**Exercise requirements**
Write out, word for word, every line in the data below from the one containing "-- for index" to the one containing "((PySem.List.pyGet? list2 (index", both of them included.

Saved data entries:
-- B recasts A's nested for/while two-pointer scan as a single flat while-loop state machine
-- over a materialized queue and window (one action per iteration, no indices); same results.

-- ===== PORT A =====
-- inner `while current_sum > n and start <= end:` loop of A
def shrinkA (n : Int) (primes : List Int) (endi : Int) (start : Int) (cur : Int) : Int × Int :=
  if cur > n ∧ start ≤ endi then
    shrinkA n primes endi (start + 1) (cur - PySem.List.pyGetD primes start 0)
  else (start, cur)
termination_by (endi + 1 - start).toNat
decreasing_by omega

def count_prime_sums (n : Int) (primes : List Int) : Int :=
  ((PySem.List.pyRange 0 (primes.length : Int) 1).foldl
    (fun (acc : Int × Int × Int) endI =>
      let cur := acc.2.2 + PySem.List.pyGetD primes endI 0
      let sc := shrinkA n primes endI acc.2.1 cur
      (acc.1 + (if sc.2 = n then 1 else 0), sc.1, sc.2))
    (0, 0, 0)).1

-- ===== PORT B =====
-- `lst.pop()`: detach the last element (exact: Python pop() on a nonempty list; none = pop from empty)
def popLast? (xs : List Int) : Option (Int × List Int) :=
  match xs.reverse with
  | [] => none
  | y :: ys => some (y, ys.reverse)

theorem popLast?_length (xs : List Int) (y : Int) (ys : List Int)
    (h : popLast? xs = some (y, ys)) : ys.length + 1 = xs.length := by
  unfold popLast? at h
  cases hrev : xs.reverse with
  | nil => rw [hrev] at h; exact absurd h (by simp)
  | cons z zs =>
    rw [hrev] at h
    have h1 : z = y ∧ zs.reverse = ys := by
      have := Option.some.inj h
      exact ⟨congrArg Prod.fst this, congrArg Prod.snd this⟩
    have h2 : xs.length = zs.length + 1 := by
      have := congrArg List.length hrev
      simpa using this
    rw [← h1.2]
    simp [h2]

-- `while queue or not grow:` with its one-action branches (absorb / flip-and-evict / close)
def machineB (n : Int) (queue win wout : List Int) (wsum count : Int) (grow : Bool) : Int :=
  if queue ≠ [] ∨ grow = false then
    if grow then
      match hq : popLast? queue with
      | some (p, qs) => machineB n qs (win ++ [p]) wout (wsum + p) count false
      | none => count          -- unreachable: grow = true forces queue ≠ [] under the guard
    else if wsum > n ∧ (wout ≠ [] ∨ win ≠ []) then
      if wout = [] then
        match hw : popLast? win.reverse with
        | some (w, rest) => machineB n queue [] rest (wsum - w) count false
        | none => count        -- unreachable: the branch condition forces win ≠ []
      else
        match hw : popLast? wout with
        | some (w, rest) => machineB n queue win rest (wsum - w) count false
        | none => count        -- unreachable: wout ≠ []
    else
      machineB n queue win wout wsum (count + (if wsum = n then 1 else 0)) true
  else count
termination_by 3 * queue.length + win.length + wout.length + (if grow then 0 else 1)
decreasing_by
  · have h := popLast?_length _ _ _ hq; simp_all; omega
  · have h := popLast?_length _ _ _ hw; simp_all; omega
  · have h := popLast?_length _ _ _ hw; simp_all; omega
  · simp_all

...

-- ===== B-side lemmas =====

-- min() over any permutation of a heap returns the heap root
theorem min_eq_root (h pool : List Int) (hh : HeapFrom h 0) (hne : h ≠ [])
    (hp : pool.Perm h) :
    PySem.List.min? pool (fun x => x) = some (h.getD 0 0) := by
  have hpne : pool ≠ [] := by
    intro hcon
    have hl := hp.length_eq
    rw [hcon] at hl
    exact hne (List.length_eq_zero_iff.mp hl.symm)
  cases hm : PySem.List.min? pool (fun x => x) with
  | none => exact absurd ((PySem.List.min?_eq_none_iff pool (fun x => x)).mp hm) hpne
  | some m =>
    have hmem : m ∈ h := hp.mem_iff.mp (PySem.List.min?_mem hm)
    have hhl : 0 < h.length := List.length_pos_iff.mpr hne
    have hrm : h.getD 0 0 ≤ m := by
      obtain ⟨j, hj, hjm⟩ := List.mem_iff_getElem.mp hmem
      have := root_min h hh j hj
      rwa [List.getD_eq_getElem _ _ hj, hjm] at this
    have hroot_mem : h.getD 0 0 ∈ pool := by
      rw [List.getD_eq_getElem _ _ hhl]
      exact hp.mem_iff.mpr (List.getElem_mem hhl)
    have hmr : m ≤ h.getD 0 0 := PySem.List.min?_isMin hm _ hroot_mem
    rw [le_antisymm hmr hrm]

--

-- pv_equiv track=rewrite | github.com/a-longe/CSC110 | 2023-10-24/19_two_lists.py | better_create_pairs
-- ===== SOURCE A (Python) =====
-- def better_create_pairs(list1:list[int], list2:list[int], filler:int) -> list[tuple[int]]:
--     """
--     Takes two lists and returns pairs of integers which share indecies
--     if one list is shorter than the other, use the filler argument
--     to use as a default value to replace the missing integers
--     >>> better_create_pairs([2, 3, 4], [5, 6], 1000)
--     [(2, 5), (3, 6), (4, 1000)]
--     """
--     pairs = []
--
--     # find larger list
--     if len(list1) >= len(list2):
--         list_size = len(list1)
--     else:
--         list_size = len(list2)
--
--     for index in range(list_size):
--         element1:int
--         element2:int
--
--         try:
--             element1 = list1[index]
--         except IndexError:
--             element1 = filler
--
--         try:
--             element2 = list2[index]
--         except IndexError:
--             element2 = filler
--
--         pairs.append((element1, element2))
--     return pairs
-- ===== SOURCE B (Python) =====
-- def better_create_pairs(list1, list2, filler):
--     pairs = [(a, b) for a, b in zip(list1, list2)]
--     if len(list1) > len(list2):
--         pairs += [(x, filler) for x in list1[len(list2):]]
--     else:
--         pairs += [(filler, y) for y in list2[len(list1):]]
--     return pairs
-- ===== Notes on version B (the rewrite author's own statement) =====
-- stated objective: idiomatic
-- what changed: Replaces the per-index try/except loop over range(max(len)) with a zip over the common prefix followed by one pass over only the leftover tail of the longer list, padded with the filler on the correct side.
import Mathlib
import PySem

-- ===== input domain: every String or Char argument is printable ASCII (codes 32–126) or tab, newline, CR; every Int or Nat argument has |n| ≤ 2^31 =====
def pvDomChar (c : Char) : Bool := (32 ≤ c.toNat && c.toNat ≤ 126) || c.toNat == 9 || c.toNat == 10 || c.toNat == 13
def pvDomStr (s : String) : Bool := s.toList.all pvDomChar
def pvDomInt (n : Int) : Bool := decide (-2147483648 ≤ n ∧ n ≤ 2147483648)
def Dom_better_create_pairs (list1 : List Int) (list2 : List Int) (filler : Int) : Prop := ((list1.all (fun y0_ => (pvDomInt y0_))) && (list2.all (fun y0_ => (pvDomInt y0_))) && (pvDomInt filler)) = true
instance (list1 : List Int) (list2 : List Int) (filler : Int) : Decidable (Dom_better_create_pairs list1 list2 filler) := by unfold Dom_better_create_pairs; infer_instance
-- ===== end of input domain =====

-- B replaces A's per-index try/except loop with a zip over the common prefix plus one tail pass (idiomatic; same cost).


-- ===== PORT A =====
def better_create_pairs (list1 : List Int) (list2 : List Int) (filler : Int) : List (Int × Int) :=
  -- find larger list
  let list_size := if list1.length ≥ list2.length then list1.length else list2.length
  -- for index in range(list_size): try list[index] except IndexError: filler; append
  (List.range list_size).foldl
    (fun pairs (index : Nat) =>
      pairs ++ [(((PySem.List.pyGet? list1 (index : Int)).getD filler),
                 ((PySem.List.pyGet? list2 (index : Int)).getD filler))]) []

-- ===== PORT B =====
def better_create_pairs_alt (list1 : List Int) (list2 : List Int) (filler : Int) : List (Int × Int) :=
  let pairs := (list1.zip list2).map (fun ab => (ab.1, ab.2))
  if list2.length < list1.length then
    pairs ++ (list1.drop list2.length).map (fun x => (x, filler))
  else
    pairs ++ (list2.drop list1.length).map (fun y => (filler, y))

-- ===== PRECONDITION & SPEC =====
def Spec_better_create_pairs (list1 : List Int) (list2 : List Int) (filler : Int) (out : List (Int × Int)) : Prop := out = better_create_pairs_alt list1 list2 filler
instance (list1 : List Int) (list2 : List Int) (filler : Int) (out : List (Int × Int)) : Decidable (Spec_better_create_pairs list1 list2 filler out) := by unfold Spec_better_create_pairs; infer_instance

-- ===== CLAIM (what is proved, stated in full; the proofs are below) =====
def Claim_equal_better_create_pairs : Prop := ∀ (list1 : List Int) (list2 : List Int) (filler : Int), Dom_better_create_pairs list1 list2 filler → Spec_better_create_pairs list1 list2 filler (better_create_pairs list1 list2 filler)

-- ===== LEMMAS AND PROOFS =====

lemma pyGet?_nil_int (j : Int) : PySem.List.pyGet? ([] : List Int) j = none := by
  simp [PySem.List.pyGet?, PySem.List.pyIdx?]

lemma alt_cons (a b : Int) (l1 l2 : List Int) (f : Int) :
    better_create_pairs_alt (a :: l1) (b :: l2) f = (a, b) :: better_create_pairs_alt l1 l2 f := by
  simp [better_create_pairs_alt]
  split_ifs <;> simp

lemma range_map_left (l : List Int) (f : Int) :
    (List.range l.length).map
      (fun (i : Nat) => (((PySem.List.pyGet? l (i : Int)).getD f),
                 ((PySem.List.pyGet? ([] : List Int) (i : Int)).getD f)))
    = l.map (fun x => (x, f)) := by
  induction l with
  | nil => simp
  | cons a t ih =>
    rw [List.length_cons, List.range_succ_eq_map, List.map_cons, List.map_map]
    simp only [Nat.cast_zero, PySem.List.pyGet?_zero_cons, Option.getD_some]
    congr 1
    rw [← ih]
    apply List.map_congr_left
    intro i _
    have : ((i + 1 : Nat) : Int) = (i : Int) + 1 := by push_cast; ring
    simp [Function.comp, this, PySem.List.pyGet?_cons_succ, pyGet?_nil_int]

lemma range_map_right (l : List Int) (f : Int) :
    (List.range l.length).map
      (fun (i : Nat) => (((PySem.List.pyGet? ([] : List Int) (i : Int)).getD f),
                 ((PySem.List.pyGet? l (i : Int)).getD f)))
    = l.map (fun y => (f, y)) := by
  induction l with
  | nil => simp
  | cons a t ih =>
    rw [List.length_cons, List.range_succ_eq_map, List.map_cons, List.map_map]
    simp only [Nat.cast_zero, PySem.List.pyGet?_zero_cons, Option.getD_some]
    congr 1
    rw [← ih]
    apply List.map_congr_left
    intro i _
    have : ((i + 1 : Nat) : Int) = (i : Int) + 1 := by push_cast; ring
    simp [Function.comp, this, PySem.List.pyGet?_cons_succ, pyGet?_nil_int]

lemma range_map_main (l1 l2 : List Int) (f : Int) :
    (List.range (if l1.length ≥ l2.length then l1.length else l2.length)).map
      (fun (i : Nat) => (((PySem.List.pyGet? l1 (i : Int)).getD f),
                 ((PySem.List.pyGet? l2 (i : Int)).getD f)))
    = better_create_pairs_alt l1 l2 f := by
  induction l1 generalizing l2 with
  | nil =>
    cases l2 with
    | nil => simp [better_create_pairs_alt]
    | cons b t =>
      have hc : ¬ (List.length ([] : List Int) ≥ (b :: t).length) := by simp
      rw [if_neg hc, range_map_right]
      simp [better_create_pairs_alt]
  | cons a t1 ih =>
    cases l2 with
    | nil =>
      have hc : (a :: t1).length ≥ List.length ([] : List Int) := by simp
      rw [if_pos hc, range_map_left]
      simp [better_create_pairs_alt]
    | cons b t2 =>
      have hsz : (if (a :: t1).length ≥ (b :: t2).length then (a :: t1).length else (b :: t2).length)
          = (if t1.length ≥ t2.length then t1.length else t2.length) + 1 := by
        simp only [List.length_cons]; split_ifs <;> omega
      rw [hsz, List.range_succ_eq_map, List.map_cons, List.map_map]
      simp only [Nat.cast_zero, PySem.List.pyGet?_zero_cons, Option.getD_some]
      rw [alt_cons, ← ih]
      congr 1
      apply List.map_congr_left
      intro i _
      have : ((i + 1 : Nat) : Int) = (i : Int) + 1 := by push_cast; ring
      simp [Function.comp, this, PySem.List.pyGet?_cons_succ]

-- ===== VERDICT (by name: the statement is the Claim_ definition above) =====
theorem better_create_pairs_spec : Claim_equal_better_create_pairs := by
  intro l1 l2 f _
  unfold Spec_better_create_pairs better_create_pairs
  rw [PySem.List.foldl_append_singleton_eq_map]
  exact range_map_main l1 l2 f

**Answer for the task**
  -- for index in range(list_size): try list[index] except IndexError: filler; append
  (List.range list_size).foldl
    (fun pairs (index : Nat) =>
      pairs ++ [(((PySem.List.pyGet? list1 (index : Int)).getD filler),
                 ((PySem.List.pyGet? list2 (index : Int)).getD filler))]) []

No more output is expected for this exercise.